(Beginning of Available data)

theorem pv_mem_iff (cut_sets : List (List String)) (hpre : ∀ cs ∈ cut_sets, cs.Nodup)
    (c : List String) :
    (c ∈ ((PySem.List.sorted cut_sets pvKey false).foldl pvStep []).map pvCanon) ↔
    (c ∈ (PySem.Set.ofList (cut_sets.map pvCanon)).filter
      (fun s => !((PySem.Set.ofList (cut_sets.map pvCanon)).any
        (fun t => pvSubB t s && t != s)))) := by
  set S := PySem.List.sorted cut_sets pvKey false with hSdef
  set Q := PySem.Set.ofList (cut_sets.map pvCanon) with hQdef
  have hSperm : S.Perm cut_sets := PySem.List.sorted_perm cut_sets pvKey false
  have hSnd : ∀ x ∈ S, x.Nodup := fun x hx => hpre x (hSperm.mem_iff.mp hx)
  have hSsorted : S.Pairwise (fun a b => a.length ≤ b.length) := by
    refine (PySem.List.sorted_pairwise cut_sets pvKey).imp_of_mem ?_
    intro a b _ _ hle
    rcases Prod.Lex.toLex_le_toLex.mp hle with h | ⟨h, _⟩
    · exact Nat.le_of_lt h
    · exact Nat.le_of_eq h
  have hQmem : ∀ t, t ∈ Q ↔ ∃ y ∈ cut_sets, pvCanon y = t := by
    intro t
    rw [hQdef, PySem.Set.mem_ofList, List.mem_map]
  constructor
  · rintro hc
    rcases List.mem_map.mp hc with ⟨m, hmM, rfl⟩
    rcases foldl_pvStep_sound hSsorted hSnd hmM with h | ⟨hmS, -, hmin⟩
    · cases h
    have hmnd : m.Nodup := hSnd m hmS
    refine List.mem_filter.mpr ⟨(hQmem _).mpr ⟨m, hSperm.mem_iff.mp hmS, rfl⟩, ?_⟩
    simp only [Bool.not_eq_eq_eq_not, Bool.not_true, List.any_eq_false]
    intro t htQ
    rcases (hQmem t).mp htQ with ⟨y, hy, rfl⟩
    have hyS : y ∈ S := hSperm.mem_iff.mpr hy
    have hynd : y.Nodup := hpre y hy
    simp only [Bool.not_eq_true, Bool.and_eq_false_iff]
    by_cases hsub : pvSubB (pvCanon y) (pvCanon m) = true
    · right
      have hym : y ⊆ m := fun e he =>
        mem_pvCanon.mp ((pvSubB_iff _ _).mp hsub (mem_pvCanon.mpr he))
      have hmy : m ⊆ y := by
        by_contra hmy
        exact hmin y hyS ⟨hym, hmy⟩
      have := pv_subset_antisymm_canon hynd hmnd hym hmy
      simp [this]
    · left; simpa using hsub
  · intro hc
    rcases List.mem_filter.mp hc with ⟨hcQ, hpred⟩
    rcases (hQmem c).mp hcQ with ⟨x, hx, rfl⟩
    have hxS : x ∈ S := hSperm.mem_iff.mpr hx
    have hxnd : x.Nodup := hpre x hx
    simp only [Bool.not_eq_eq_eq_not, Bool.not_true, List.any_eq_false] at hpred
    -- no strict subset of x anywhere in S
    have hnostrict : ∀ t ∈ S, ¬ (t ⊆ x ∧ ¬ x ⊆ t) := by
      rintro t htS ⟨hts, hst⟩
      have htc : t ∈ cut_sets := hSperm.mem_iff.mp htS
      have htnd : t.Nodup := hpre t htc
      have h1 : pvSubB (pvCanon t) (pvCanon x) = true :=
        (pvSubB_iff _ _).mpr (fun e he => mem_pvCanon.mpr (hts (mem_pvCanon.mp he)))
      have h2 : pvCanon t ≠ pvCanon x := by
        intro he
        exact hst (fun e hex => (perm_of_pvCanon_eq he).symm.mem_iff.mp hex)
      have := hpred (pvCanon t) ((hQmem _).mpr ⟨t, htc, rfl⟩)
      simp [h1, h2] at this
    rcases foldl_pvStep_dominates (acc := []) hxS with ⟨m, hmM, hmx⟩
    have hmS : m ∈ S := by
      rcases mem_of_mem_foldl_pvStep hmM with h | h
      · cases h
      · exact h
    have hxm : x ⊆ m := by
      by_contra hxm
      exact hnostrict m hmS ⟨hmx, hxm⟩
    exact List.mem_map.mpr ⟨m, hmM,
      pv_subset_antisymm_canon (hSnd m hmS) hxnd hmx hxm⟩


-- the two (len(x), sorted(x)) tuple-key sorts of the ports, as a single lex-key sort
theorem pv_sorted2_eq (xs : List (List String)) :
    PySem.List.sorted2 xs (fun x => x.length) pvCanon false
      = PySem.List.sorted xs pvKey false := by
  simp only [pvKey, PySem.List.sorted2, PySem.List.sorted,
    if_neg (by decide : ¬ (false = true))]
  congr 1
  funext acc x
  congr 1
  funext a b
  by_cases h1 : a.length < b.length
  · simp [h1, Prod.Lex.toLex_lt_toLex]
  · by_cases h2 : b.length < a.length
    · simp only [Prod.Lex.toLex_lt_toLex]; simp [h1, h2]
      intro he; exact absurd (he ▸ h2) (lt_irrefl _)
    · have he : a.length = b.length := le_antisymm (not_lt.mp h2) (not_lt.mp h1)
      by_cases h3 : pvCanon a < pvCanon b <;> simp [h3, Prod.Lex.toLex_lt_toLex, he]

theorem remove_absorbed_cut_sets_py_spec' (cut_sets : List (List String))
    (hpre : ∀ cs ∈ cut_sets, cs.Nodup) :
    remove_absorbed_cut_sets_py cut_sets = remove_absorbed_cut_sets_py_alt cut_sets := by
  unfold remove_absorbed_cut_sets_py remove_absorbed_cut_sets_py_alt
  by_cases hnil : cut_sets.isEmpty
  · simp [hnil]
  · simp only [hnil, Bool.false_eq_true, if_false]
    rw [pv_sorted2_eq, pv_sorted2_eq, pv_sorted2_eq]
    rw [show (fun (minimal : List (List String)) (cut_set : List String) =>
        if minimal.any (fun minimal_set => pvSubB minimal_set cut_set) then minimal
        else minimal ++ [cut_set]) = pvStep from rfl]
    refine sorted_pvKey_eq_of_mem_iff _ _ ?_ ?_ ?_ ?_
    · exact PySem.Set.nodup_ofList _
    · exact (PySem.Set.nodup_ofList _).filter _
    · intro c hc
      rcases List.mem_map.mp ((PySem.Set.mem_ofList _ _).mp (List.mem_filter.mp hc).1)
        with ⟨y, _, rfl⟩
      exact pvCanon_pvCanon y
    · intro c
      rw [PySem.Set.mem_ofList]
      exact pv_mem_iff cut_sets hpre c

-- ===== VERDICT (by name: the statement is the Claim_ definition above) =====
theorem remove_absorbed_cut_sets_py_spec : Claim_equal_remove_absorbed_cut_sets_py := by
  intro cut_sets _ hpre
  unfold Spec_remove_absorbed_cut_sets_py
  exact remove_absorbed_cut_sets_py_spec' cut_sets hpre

(End of Available data)

◆ What the task asks
Above are the entries. Copy exactly the part that opens with the line containing "mem_pvCanon.mp ((pvSubB_iff _" and closes with the line containing "simp [h1, h2] at this", and no more.

◆ Response
        mem_pvCanon.mp ((pvSubB_iff _ _).mp hsub (mem_pvCanon.mpr he))
      have hmy : m ⊆ y := by
        by_contra hmy
        exact hmin y hyS ⟨hym, hmy⟩
      have := pv_subset_antisymm_canon hynd hmnd hym hmy
      simp [this]
    · left; simpa using hsub
  · intro hc
    rcases List.mem_filter.mp hc with ⟨hcQ, hpred⟩
    rcases (hQmem c).mp hcQ with ⟨x, hx, rfl⟩
    have hxS : x ∈ S := hSperm.mem_iff.mpr hx
    have hxnd : x.Nodup := hpre x hx
    simp only [Bool.not_eq_eq_eq_not, Bool.not_true, List.any_eq_false] at hpred
    -- no strict subset of x anywhere in S
    have hnostrict : ∀ t ∈ S, ¬ (t ⊆ x ∧ ¬ x ⊆ t) := by
      rintro t htS ⟨hts, hst⟩
      have htc : t ∈ cut_sets := hSperm.mem_iff.mp htS
      have htnd : t.Nodup := hpre t htc
      have h1 : pvSubB (pvCanon t) (pvCanon x) = true :=
        (pvSubB_iff _ _).mpr (fun e he => mem_pvCanon.mpr (hts (mem_pvCanon.mp he)))
      have h2 : pvCanon t ≠ pvCanon x := by
        intro he
        exact hst (fun e hex => (perm_of_pvCanon_eq he).symm.mem_iff.mp hex)
      have := hpred (pvCanon t) ((hQmem _).mpr ⟨t, htc, rfl⟩)
      simp [h1, h2] at this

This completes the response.